Dopo dieci minuti anche le altre tre persone davanti a loro finirono di convertire la carne in biglietti. Il vecchio uomo del Limbo che gestiva la baracca di legno fissava tutti con aria di superiorità, come se nemmeno fossero umani ma semplici cani randagi desiderosi di cibo. Era un barbuto anziano dal capo pelato e due profonde paludi come occhi, un omaccione ben piazzato che faceva quel lavoro da quando Innania ne aveva memoria, pieno di tatuaggi e scarabocchi che provavano ad illudere le persone di qualche sua origine Alastoriana. I due semplicemente ignorarono i modi sgarbati dell'uomo, ormai abituati ai soprusi compiuti dalle persone più potenti di loro. Sapevano bene quando valeva la pena lottare per il loro onore e quando dovevano solo chinare il capo. L'attempato signore inziò a contare ad alta voce le carni, urlando con l'aria scocciata di chi non aveva mai apprezzato il lavoro né la fatica, mentre lanciava con poca grazia il nutrimento in una cassa di legno facendo un gran fracasso e bestemmiando con fragore quando i pezzi di cadavere cadevano sul pavimento, macchiandolo di sangue. Puzzava di alcol e ogni tanto aggiungeva fette di carne inesistenti al suo conto, passando senza problemi dal 55 al 63, ma la coppia decise comunque di non correggerlo, chiudendosi in un complice silenzio.

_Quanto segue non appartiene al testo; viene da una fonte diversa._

-- pv_equiv track=rewrite | github.com/tiendm1991/python | DynamicPrograming/pathCountRecTopLeftToBottomRight.py | pathCountRecTopLeftToBottomRight
-- ===== SOURCE A (Python) =====
-- def pathCountRecTopLeftToBottomRight(arr, k):
--     r = len(arr)
--     c = len(arr[0])
--     dp = [[[0 for l in range(k+1)] for j in range(c+1)] for i in range(r+1)]
--     dp[1][1][arr[0][0]] = 1
--     for i in range(1, r+1):
--         for j in range(1, c+1):
--             element = arr[i - 1][j - 1]
--             for x in range(k+1):
--                 if x >= element:
--                     dp[i][j][x] += dp[i][j-1][x - element] + dp[i-1][j][x-element]
--     return dp[r][c][k]
-- ===== SOURCE B (Python) =====
-- def pathCountRecTopLeftToBottomRight(arr, k):
--     r = len(arr)
--     c = len(arr[0])
--     memo = {}
--     def solve(i, j):
--         if (i, j) in memo:
--             return memo[(i, j)]
--         if i == 0 and j == 0:
--             v = [0] * (k + 1)
--             v[arr[0][0]] = 1
--         else:
--             e = arr[i][j]
--             left = solve(i, j - 1) if j > 0 else None
--             up = solve(i - 1, j) if i > 0 else None
--             v = [(left[s - e] if j > 0 and s - e >= 0 else 0)
--                  + (up[s - e] if i > 0 and s - e >= 0 else 0)
--                  for s in range(k + 1)]
--         memo[(i, j)] = v
--         return v
--     return solve(r - 1, c - 1)[k]
-- ===== Notes on version B (the rewrite author's own statement) =====
-- stated objective: alternative
-- what changed: Replaces the bottom-up in-place fill of an (r+1)x(c+1)x(k+1) table with sentinel borders by a top-down memoized recursion solve(i,j) that builds, per cell, the vector of path counts for each sum 0..k from the left and upper cells' vectors, cached in a dict keyed by (i,j).
import Mathlib
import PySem

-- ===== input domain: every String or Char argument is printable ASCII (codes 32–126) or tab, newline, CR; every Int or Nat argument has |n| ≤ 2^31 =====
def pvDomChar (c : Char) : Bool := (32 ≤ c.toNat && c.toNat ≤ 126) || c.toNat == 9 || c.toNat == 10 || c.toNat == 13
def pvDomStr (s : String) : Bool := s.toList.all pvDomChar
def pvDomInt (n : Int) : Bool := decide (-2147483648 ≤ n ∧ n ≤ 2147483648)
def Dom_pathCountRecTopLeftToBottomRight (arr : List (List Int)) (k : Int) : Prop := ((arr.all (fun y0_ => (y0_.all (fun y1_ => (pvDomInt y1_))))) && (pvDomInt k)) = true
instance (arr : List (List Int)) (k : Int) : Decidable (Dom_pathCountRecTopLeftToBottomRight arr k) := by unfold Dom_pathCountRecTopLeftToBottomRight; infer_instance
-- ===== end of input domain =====
-- pv_equiv track=rewrite | github.com/Daehico/fundamentals-of-programming.-introduction-to-python. | FourthLessonHomework/RecursiveHomework/ThirdTask.py | phonetic_alphabet_conversion
-- ===== SOURCE A (Python) =====
-- PHONETIC_ALPHABET = {
--     'A': 'Alpha',
--     'B': 'Bravo',
--     'C': 'Charlie',
--     'D': 'Delta',
--     'E': 'Echo',
--     'F': 'Foxtrot',
--     'G': 'Golf',
--     'H': 'Hotel',
--     'I': 'India',
--     'J': 'Juliet',
--     'K': 'Kilo',
--     'L': 'Lima',
--     'M': 'Mike',
--     'N': 'November',
--     'O': 'Oscar',
--     'P': 'Papa',
--     'Q': 'Quebec',
--     'R': 'Romeo',
--     'S': 'Sierra',
--     'T': 'Tango',
--     'U': 'Uniform',
--     'V': 'Victor',
--     'W': 'Whiskey',
--     'X': 'Xray',
--     'Y': 'Yankee',
--     'Z': 'Zulu'
-- }
--
-- def phonetic_alphabet_conversion(string):
--     string = string.replace(" ", "").upper()
--
--     if not string:
--         return []
--
--     first_char = string[0]
--     rest_of_string = string[1:]
--
--     if first_char in PHONETIC_ALPHABET:
--         return [PHONETIC_ALPHABET[first_char]] + phonetic_alphabet_conversion(rest_of_string)
--     else:
--         return [f"'{first_char}' не является буквой англ. алфавита"] + phonetic_alphabet_conversion(rest_of_string)
-- ===== SOURCE B (Python) =====
-- WORDS = ["Alpha", "Bravo", "Charlie", "Delta", "Echo", "Foxtrot", "Golf",
--          "Hotel", "India", "Juliet", "Kilo", "Lima", "Mike", "November",
--          "Oscar", "Papa", "Quebec", "Romeo", "Sierra", "Tango", "Uniform",
--          "Victor", "Whiskey", "Xray", "Yankee", "Zulu"]
--
--
-- def phonetic_alphabet_conversion(string):
--     # single fused pass: skip spaces, uppercase each char, index into a word table
--     out = []
--     for ch in string:
--         if ch == ' ':
--             continue
--         u = ch.upper()
--         i = ord(u) - 65
--         if 0 <= i < 26:
--             out.append(WORDS[i])
--         else:
--             out.append(f"'{u}' не является буквой англ. алфавита")
--     return out
-- ===== Notes on version B (the rewrite author's own statement) =====
-- stated objective: faster
-- what changed: Replaces A's recursion that re-normalizes and re-slices the whole remaining string on every call (with a dict lookup) by one fused iterative pass that skips spaces, uppercases each character and indexes into a 26-entry word table by character code.
import Mathlib
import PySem

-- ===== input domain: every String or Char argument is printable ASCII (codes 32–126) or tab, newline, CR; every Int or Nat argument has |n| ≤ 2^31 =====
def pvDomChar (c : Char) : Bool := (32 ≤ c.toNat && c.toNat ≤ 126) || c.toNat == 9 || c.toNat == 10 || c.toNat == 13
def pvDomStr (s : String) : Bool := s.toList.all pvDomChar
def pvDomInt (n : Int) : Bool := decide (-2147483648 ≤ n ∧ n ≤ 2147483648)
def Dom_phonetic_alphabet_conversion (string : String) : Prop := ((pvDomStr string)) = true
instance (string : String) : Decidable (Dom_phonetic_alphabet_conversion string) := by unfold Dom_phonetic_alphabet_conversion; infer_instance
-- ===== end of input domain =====

-- B replaces A's recursion (which re-normalizes the remaining string at every call and
-- looks each letter up in a dict) with one fused iterative pass that skips spaces,
-- uppercases each character and indexes a 26-entry word table by character code (faster).

-- f"'{c}' не является буквой англ. алфавита"  (shared literal of both programs)
def pvMsg (c : Char) : String :=
  String.ofList ('\'' :: c :: "' не является буквой англ. алфавита".toList)

-- ===== PORT A ===== (recursive; re-normalizes the remaining string at every call)

-- module constant of A: the NATO dict (keys are single letters)
def pvPhonetic : PySem.Dict Char String := PySem.Dict.mk
  [('A', "Alpha"), ('B', "Bravo"), ('C', "Charlie"), ('D', "Delta"), ('E', "Echo"), ('F', "Foxtrot"), ('G', "Golf"), ('H', "Hotel"), ('I', "India"), ('J', "Juliet"), ('K', "Kilo"), ('L', "Lima"), ('M', "Mike"), ('N', "November"), ('O', "Oscar"), ('P', "Papa"), ('Q', "Quebec"), ('R', "Romeo"), ('S', "Sierra"), ('T', "Tango"), ('U', "Uniform"), ('V', "Victor"), ('W', "Whiskey"), ('X', "Xray"), ('Y', "Yankee"), ('Z', "Zulu")]

-- string.replace(" ", "").upper()
def pvNorm (cs : List Char) : List Char :=
  PySem.Chars.upper (PySem.Chars.replace cs [' '] [])

-- normalization never lengthens the string (needed for A's termination)
theorem pvReplaceGo_len_le (fuel : Nat) (l acc : List Char) (h : l.length ≤ fuel) :
    (PySem.Chars.replace.go [' '] [] fuel l acc).length ≤ acc.length + l.length := by
  induction fuel generalizing l acc with
  | zero =>
    have : l = [] := List.length_eq_zero_iff.mp (Nat.le_zero.mp h)
    simp [this, PySem.Chars.replace.go]
  | succ n ih =>
    match l with
    | [] => simp [PySem.Chars.replace.go]
    | c :: t =>
      simp only [PySem.Chars.replace.go]
      split
      · have h2 := ih t acc (by simp at h; omega)
        simp only [List.length_nil, List.length_cons, Nat.zero_add, List.drop_succ_cons,
          List.drop_zero, List.reverse_nil, List.nil_append] at *
        omega
      · have h2 := ih t (c :: acc) (by simp at h; omega)
        simp only [List.length_cons] at *
        omega

theorem pvNorm_len_le (cs : List Char) : (pvNorm cs).length ≤ cs.length := by
  have := pvReplaceGo_len_le cs.length cs [] (le_refl _)
  simp only [pvNorm, PySem.Chars.upper, PySem.Chars.replace, List.length_map]
  simpa using this

def pvConvA (cs : List Char) : List String :=
  match h : pvNorm cs with
  | [] => []
  | first :: rest =>
    match PySem.Dict.get? pvPhonetic first with
    | some w => [w] ++ pvConvA rest
    | none => [pvMsg first] ++ pvConvA rest
termination_by cs.length
decreasing_by all_goals
  · have h1 := pvNorm_len_le cs
    rw [h] at h1; simp at h1; omega

def phonetic_alphabet_conversion (string : String) : List String :=
  pvConvA string.toList

-- ===== PORT B ===== (one fused pass: skip spaces, uppercase, index the word table)

-- module constant of B: the word table, indexed by ord(letter) - 65
def pvWords : List String := ["Alpha", "Bravo", "Charlie", "Delta", "Echo", "Foxtrot", "Golf", "Hotel", "India", "Juliet", "Kilo", "Lima", "Mike", "November", "Oscar", "Papa", "Quebec", "Romeo", "Sierra", "Tango", "Uniform", "Victor", "Whiskey", "Xray", "Yankee", "Zulu"]

-- the word for one (already uppercased) character
def pvWordB (u : Char) : String :=
  let i : Int := (u.toNat : Int) - 65
  if 0 ≤ i ∧ i < 26 then (PySem.List.pyGet? pvWords i).getD "" else pvMsg u

def phonetic_alphabet_conversion_alt (string : String) : List String :=
  string.toList.foldl
    (fun out ch =>
      if ch = ' ' then out
      else out ++ [pvWordB (PySem.Chars.upperChar ch)]) []

-- ===== PRECONDITION & SPEC =====
def Spec_phonetic_alphabet_conversion (string : String) (out : List String) : Prop := out = phonetic_alphabet_conversion_alt string
instance (string : String) (out : List String) : Decidable (Spec_phonetic_alphabet_conversion string out) := by unfold Spec_phonetic_alphabet_conversion; infer_instance

-- ===== CLAIM (what is proved, stated in full; the proofs are below) =====
def Claim_equal_phonetic_alphabet_conversion : Prop := ∀ (string : String), Dom_phonetic_alphabet_conversion string → Spec_phonetic_alphabet_conversion string (phonetic_alphabet_conversion string)

-- ===== LEMMAS AND PROOFS =====

-- A's per-character word (dict lookup with the fallback message)
def pvWordA (c : Char) : String :=
  match PySem.Dict.get? pvPhonetic c with
  | some w => w
  | none => pvMsg c

-- replace.go with old=" ", new="" is filter-out-spaces
theorem pvReplaceGo_filter (fuel : Nat) (l acc : List Char) (h : l.length ≤ fuel) :
    PySem.Chars.replace.go [' '] [] fuel l acc = acc.reverse ++ l.filter (· ≠ ' ') := by
  induction fuel generalizing l acc with
  | zero =>
    have : l = [] := List.length_eq_zero_iff.mp (Nat.le_zero.mp h)
    simp [this, PySem.Chars.replace.go]
  | succ n ih =>
    match l with
    | [] => simp [PySem.Chars.replace.go]
    | c :: t =>
      simp only [PySem.Chars.replace.go]
      by_cases hc : c = ' '
      · subst hc
        simp [List.isPrefixOf, ih t acc (by simp at h; omega)]
      · have hp : [' '].isPrefixOf (c :: t) = false := by
          simp [List.isPrefixOf]; exact fun hcon => hc hcon.symm
        simp [hp, ih t (c :: acc) (by simp at h; omega), hc]

theorem pvNorm_eq (cs : List Char) :
    pvNorm cs = (cs.filter (· ≠ ' ')).map PySem.Chars.upperChar := by
  simp [pvNorm, PySem.Chars.upper, PySem.Chars.replace,
    pvReplaceGo_filter cs.length cs [] (le_refl _)]

-- basic Char facts used below
theorem pvChar_le_iff (c : Char) : ('a' ≤ c ∧ c ≤ 'z') ↔ (97 ≤ c.toNat ∧ c.toNat ≤ 122) := by
  rw [Char.le_def, Char.le_def]
  constructor
  · intro ⟨h1, h2⟩
    exact ⟨UInt32.le_iff_toNat_le.mp h1, UInt32.le_iff_toNat_le.mp h2⟩
  · intro ⟨h1, h2⟩
    exact ⟨UInt32.le_iff_toNat_le.mpr h1, UInt32.le_iff_toNat_le.mpr h2⟩

theorem pvChar_ofNat_toNat (n : Nat) (h : n.isValidChar) : (Char.ofNat n).toNat = n := by
  simp [Char.ofNat, h, Char.toNat, Char.ofNatAux]

theorem pvChar_eq_of_toNat (c d : Char) (h : c.toNat = d.toNat) : c = d :=
  Char.ext (UInt32.toNat_inj.mp h)

-- what upperChar does, on code points
theorem pvUpper_toNat (c : Char) : (PySem.Chars.upperChar c).toNat =
    if 97 ≤ c.toNat ∧ c.toNat ≤ 122 then c.toNat - 32 else c.toNat := by
  unfold PySem.Chars.upperChar PySem.Chars.islower
  by_cases h : 'a' ≤ c ∧ c ≤ 'z'
  · have hn := (pvChar_le_iff c).mp h
    rw [if_pos (by simp [h.1, h.2]), if_pos hn, pvChar_ofNat_toNat _ (by left; omega)]
  · have hb : ¬(decide ('a' ≤ c) && decide (c ≤ 'z')) = true := by
      simp only [Bool.and_eq_true, decide_eq_true_eq]; exact h
    rw [if_neg hb, if_neg ((pvChar_le_iff c).not.mp h)]

theorem pvUpper_of_not_lower {c : Char} (h : ¬ (97 ≤ c.toNat ∧ c.toNat ≤ 122)) :
    PySem.Chars.upperChar c = c := by
  have hb : ¬(decide ('a' ≤ c) && decide (c ≤ 'z')) = true := by
    simp only [Bool.and_eq_true, decide_eq_true_eq]; exact (pvChar_le_iff c).not.mpr h
  unfold PySem.Chars.upperChar PySem.Chars.islower
  rw [if_neg hb]

-- upperChar is idempotent, and maps non-spaces to non-spaces
theorem pvUpper_idem (c : Char) :
    PySem.Chars.upperChar (PySem.Chars.upperChar c) = PySem.Chars.upperChar c := by
  by_cases h : 97 ≤ c.toNat ∧ c.toNat ≤ 122
  · exact pvUpper_of_not_lower (by rw [pvUpper_toNat, if_pos h]; omega)
  · rw [pvUpper_of_not_lower h]
    exact pvUpper_of_not_lower h

theorem pvUpper_ne_space {c : Char} (h : c ≠ ' ') : PySem.Chars.upperChar c ≠ ' ' := by
  intro hcon
  have h2 := congrArg Char.toNat hcon
  rw [pvUpper_toNat] at h2
  have hsp : (' ' : Char).toNat = 32 := rfl
  by_cases hl : 97 ≤ c.toNat ∧ c.toNat ≤ 122
  · rw [if_pos hl, hsp] at h2; omega
  · rw [if_neg hl, hsp] at h2
    exact h (pvChar_eq_of_toNat c ' ' (by rw [h2]; rfl))

-- every character of a normalized string is a fixed point of normalization
theorem pvNorm_mem_fix {cs : List Char} {c : Char} (h : c ∈ pvNorm cs) :
    PySem.Chars.upperChar c = c ∧ c ≠ ' ' := by
  rw [pvNorm_eq] at h
  obtain ⟨d, hd, rfl⟩ := List.mem_map.mp h
  have hd' : d ≠ ' ' := by simpa using (List.mem_filter.mp hd).2
  exact ⟨pvUpper_idem d, pvUpper_ne_space hd'⟩

-- a list of fixed points normalizes to itself
theorem pvNorm_fixed {cs : List Char}
    (h : ∀ c ∈ cs, PySem.Chars.upperChar c = c ∧ c ≠ ' ') : pvNorm cs = cs := by
  rw [pvNorm_eq]
  rw [List.filter_eq_self.mpr (fun c hc => by simpa using (h c hc).2)]
  conv_rhs => rw [← List.map_id cs]
  exact List.map_congr_left (fun c hc => (h c hc).1)

-- A's recursion on a list of fixed points is the map of pvWordA
theorem pvConvA_fixed (cs : List Char)
    (h : ∀ c ∈ cs, PySem.Chars.upperChar c = c ∧ c ≠ ' ') :
    pvConvA cs = cs.map pvWordA := by
  induction cs with
  | nil => rw [pvConvA]; rfl
  | cons c t ih =>
    rw [pvConvA]
    have hfix : pvNorm (c :: t) = c :: t := pvNorm_fixed h
    have ht := ih (fun d hd => h d (List.mem_cons_of_mem _ hd))
    split
    · rename_i heq; rw [hfix] at heq; cases heq
    · rename_i first rest heq
      rw [hfix] at heq
      injection heq with h1 h2
      subst h1; subst h2
      unfold pvWordA
      cases hw : PySem.Dict.get? pvPhonetic c <;> simp [hw, ht, pvWordA]

-- A computes the map of pvWordA over the normalized string
theorem pvConvA_eq (cs : List Char) : pvConvA cs = (pvNorm cs).map pvWordA := by
  rw [pvConvA]
  split
  · rename_i heq; rw [heq]; rfl
  · rename_i first rest heq
    have hrest : ∀ c ∈ rest, PySem.Chars.upperChar c = c ∧ c ≠ ' ' :=
      fun c hc => pvNorm_mem_fix (cs := cs) (by rw [heq]; exact List.mem_cons_of_mem _ hc)
    have h1 : pvConvA rest = rest.map pvWordA := pvConvA_fixed rest hrest
    rw [heq]
    unfold pvWordA
    cases hw : PySem.Dict.get? pvPhonetic first <;> simp [hw, h1, pvWordA]

-- the dict lookup with fallback and the table indexing agree on every character
theorem pvWord_eq (u : Char) : pvWordA u = pvWordB u := by
  by_cases h : 65 ≤ u.toNat ∧ u.toNat ≤ 90
  · obtain ⟨h1, h2⟩ := h
    have hu : Char.ofNat u.toNat = u :=
      pvChar_eq_of_toNat _ _ (pvChar_ofNat_toNat _ (by left; omega))
    rw [← hu]
    generalize u.toNat = n at h1 h2 ⊢
    interval_cases n <;> decide
  · have hne : ∀ k : Char, 65 ≤ k.toNat → k.toNat ≤ 90 → (k == u) = false := by
      intro k hk1 hk2
      simp only [beq_eq_false_iff_ne, ne_eq]
      rintro rfl
      exact h ⟨hk1, hk2⟩
    have hnone : PySem.Dict.get? pvPhonetic u = none := by
      simp [pvPhonetic, PySem.Dict.get?,
        hne 'A' (by decide) (by decide), hne 'B' (by decide) (by decide), hne 'C' (by decide) (by decide), hne 'D' (by decide) (by decide), hne 'E' (by decide) (by decide), hne 'F' (by decide) (by decide), hne 'G' (by decide) (by decide), hne 'H' (by decide) (by decide), hne 'I' (by decide) (by decide), hne 'J' (by decide) (by decide), hne 'K' (by decide) (by decide), hne 'L' (by decide) (by decide), hne 'M' (by decide) (by decide), hne 'N' (by decide) (by decide), hne 'O' (by decide) (by decide), hne 'P' (by decide) (by decide), hne 'Q' (by decide) (by decide), hne 'R' (by decide) (by decide), hne 'S' (by decide) (by decide), hne 'T' (by decide) (by decide), hne 'U' (by decide) (by decide), hne 'V' (by decide) (by decide), hne 'W' (by decide) (by decide), hne 'X' (by decide) (by decide), hne 'Y' (by decide) (by decide), hne 'Z' (by decide) (by decide)]
    have hidx : ¬ (0 ≤ (u.toNat : Int) - 65 ∧ (u.toNat : Int) - 65 < 26) := by omega
    simp only [pvWordA, hnone, pvWordB]
    rw [if_neg hidx]

-- B's fold appends exactly one word per non-space character
theorem pvFoldB (cs : List Char) (acc : List String) :
    cs.foldl (fun out ch => if ch = ' ' then out
        else out ++ [pvWordB (PySem.Chars.upperChar ch)]) acc
    = acc ++ (cs.filter (· ≠ ' ')).map (fun c => pvWordB (PySem.Chars.upperChar c)) := by
  induction cs generalizing acc with
  | nil => simp
  | cons c t ih =>
    by_cases hc : c = ' '
    · subst hc; simp [ih]
    · simp [List.foldl_cons, hc, ih]

-- ===== VERDICT (by name: the statement is the Claim_ definition above) =====
theorem phonetic_alphabet_conversion_spec : Claim_equal_phonetic_alphabet_conversion := by
  intro string _
  unfold Spec_phonetic_alphabet_conversion phonetic_alphabet_conversion phonetic_alphabet_conversion_alt
  rw [pvFoldB, pvConvA_eq, pvNorm_eq, List.map_map, List.nil_append]
  exact List.map_congr_left fun c _ => pvWord_eq (PySem.Chars.upperChar c)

Alla fine l'ubriaco poggiò sul banco una busta di plastica macchiata di cremisi lungo i lati. Essa conteneva almeno duecento biglietti e qualche rimasuglio di carne grassa.
Per la prima volta Innania inziò seriamente a credere che quella volta sarebbero riusciti a vincere, che potevano farcela sul serio, che sarebbe riuscita a salvare lo zio e poi l'intera città di Mimica. Per un secondo si concesse di assaporare una vittoria rara e sfuggente, l'ultima possibilità di salvezza dello zio. Costrinse se stessa a non piangere davanti al padre adottivo, non voleva mostrarsi debole. Lei doveva essere il suo palo, un punto saldo a cui aggrapparsi quando le cose andavano male. Così nascose quella gioia sofferta in una battuta, come era solita fare quando non sapeva come spiegare a parole i suoi sentimenti
《Quando saremo ricchi voglio due o tre puttane al mio seguito》scherzò sotto lo sguardo divertito e al contempo indignato dello zio, che però sembrava privo della speranza che contraddistingueva la figlia in quel momento.
《Ti ricordo che l'ultima donna che hai provato a conquistare ha costretto il padre ad inseguirti con un fucile》rispose socompigliandole i capelli castani
《Si sarà spaventata a causa del mio fascino terrificante》provò a giustificarsi la ragazza tentando di sfuggire alla stretta giocosa del padre. Proprio in quel momento di pace Innania non vide una macchia di sangue formatasi sotto i suoi piedi, finendo per scivolarci sopra e urtare erroneamente una giovane ragazza che si trovava lì per caso.
Se in quel momento non fosse caduta, se il destino, il karma o il fato non avessero scelto quella sorte tanto tremenda per una donna così giusta, molto probabilmente la sua sarebbe stata una vita infelice, segnata dal lutto e dal dolore, ma comunque quella giovane avrebbe continuato ad avere una morale e a tenere stretti i suoi pochi principi di vita, senza voltarsi le spalle. Ma così non fu, e Dio riservò ad una persona così buona un destino persino peggiore rispetto alla tristezza eterna
E così Eva raccolse la mela da terra.